Dataset entries:

- Opening Delimiter -

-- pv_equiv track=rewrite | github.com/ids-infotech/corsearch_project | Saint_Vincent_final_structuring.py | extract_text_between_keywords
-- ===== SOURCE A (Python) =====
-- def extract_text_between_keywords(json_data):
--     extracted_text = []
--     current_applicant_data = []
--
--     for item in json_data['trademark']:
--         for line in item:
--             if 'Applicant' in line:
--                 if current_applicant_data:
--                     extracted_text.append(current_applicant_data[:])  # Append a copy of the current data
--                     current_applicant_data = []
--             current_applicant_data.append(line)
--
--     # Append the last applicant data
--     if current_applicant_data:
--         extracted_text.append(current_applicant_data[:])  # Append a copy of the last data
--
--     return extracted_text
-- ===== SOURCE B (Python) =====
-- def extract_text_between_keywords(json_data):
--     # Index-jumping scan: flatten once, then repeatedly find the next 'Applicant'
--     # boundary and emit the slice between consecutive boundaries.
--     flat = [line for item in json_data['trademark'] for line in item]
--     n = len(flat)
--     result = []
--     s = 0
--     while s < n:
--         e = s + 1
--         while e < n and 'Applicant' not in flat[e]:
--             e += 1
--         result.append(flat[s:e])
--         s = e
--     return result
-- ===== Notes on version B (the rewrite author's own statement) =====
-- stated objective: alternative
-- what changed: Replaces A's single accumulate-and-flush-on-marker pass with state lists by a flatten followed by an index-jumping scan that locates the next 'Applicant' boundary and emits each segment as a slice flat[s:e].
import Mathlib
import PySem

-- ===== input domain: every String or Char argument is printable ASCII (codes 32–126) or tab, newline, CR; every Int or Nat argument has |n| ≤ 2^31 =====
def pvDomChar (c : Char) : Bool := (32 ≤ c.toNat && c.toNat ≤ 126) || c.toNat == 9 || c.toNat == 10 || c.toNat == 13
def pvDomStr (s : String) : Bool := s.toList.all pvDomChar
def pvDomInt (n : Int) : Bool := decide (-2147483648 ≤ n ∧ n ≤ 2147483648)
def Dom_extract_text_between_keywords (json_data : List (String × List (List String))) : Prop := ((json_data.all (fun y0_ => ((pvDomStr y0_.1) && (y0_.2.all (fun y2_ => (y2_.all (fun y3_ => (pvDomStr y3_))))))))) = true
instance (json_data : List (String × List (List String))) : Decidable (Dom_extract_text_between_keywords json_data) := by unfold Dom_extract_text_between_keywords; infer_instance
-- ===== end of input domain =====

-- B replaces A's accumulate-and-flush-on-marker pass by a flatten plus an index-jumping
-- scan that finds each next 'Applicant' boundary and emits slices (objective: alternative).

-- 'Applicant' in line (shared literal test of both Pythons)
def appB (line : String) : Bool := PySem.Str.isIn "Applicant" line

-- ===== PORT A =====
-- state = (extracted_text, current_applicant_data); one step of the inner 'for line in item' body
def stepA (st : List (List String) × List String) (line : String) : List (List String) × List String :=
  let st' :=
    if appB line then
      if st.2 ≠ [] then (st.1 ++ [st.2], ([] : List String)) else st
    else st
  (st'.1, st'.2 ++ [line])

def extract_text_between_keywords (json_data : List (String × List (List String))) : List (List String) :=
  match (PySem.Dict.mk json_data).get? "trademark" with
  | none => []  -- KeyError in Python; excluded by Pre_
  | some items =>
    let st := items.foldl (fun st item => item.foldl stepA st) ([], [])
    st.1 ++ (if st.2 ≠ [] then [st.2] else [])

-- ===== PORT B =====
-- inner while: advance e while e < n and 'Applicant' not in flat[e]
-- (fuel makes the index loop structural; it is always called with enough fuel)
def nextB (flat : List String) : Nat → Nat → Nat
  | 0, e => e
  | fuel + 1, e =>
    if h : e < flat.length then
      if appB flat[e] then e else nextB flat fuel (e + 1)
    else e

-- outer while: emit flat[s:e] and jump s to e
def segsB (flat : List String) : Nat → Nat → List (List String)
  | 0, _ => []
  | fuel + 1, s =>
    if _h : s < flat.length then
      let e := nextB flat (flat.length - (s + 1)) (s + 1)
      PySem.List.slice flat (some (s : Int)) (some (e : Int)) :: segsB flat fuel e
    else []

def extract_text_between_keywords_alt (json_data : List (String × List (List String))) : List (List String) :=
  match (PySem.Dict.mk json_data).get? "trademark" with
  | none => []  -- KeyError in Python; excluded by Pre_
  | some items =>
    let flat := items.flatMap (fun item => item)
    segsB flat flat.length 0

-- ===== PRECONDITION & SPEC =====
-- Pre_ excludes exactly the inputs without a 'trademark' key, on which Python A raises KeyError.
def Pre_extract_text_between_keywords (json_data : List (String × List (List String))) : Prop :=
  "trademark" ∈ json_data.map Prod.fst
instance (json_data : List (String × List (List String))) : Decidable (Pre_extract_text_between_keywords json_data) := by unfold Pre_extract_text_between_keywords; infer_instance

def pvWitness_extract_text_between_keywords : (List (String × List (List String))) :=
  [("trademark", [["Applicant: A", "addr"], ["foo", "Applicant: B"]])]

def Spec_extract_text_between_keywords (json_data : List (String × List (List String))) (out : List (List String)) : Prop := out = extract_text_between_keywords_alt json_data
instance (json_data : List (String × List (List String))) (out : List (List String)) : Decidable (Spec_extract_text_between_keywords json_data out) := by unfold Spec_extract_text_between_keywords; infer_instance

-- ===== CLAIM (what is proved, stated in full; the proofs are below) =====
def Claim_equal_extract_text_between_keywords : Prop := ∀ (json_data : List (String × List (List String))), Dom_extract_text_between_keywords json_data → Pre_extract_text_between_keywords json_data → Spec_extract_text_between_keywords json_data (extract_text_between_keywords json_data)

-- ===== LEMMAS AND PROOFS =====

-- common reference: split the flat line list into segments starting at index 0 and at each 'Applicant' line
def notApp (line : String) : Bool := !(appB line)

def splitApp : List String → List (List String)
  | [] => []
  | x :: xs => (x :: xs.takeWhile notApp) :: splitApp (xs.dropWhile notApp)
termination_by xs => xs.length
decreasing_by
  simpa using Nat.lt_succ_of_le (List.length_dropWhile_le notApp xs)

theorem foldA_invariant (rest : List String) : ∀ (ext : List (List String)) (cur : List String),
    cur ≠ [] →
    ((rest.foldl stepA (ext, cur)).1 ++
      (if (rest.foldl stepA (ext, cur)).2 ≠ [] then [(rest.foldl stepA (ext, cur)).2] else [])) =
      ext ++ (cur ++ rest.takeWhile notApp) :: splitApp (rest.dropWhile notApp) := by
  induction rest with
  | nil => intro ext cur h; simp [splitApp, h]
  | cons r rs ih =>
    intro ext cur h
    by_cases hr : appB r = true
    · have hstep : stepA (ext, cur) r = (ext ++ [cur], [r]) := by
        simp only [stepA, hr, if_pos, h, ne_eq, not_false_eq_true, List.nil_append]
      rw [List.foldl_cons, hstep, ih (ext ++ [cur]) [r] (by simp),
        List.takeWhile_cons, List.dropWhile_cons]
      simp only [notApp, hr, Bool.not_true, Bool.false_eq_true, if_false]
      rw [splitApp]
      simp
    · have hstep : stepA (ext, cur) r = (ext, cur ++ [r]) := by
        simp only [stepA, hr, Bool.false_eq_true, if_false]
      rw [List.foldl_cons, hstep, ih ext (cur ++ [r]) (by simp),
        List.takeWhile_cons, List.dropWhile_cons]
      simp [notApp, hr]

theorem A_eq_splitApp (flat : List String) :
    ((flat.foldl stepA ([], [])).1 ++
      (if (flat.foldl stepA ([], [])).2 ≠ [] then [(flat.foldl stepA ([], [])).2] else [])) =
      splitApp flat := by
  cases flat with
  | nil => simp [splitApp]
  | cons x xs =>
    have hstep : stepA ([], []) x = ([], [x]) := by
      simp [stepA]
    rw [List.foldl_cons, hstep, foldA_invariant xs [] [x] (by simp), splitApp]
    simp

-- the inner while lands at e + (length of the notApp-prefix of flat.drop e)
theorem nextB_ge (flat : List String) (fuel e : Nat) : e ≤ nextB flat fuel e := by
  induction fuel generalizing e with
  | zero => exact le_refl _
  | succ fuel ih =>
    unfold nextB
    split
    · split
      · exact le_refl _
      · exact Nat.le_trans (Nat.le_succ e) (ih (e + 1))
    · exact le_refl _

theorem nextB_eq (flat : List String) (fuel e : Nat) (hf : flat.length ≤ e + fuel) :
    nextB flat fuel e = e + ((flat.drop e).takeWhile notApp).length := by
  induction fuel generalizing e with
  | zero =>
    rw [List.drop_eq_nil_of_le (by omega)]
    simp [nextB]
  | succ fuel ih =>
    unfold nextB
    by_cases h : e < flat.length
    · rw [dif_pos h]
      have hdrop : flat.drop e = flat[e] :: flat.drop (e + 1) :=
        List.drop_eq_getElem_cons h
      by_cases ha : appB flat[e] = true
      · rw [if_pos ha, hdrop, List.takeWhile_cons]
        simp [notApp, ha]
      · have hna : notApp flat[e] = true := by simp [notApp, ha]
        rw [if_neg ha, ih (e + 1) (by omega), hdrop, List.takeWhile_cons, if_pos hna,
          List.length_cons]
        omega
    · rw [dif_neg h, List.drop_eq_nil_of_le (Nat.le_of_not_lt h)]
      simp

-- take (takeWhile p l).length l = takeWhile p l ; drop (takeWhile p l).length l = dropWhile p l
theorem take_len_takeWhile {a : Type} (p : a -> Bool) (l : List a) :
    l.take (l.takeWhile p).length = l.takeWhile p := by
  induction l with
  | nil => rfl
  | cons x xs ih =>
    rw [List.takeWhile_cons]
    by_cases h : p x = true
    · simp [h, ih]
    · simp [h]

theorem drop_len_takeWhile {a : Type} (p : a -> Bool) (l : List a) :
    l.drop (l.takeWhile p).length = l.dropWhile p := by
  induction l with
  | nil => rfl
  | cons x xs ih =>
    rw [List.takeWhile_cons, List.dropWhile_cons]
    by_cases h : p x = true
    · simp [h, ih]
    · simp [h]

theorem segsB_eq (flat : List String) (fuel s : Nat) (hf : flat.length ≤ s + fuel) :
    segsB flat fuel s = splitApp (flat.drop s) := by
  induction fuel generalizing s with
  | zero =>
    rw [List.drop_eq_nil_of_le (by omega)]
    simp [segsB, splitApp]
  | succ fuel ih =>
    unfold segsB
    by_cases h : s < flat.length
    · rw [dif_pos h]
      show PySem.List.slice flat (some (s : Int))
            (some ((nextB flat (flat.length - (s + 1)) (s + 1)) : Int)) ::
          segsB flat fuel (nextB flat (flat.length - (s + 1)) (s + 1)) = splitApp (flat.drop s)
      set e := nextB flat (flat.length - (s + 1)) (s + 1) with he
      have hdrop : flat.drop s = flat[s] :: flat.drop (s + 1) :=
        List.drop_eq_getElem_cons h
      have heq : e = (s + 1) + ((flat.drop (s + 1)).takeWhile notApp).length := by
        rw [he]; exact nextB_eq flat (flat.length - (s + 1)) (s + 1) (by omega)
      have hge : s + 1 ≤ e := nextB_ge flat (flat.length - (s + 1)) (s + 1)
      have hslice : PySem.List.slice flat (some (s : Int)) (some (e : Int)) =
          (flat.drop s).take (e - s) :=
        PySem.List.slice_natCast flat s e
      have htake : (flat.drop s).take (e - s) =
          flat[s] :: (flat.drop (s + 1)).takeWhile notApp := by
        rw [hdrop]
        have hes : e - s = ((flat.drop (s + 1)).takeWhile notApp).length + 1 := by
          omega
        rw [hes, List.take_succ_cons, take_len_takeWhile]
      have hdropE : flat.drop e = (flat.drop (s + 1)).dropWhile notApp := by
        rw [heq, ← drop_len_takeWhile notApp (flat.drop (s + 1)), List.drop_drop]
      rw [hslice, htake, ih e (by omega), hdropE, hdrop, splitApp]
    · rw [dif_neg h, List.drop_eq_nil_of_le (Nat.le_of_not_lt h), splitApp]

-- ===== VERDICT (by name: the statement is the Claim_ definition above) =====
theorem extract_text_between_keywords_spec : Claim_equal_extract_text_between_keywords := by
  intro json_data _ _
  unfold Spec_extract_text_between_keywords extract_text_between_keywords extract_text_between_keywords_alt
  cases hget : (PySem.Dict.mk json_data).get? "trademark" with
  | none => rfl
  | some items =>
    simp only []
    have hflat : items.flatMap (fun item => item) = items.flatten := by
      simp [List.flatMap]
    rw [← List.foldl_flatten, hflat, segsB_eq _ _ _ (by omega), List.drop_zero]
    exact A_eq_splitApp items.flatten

- Closing Delimiter -

_What the exercise asks_.
Reproduce exactly the entries above, limited to the lines from the one with "-- ===== PORT B" through the one with "let e := nextB", both included.

_Output of the task_.
-- ===== PORT B =====
-- inner while: advance e while e < n and 'Applicant' not in flat[e]
-- (fuel makes the index loop structural; it is always called with enough fuel)
def nextB (flat : List String) : Nat → Nat → Nat
  | 0, e => e
  | fuel + 1, e =>
    if h : e < flat.length then
      if appB flat[e] then e else nextB flat fuel (e + 1)
    else e

-- outer while: emit flat[s:e] and jump s to e
def segsB (flat : List String) : Nat → Nat → List (List String)
  | 0, _ => []
  | fuel + 1, s =>
    if _h : s < flat.length then
      let e := nextB flat (flat.length - (s + 1)) (s + 1)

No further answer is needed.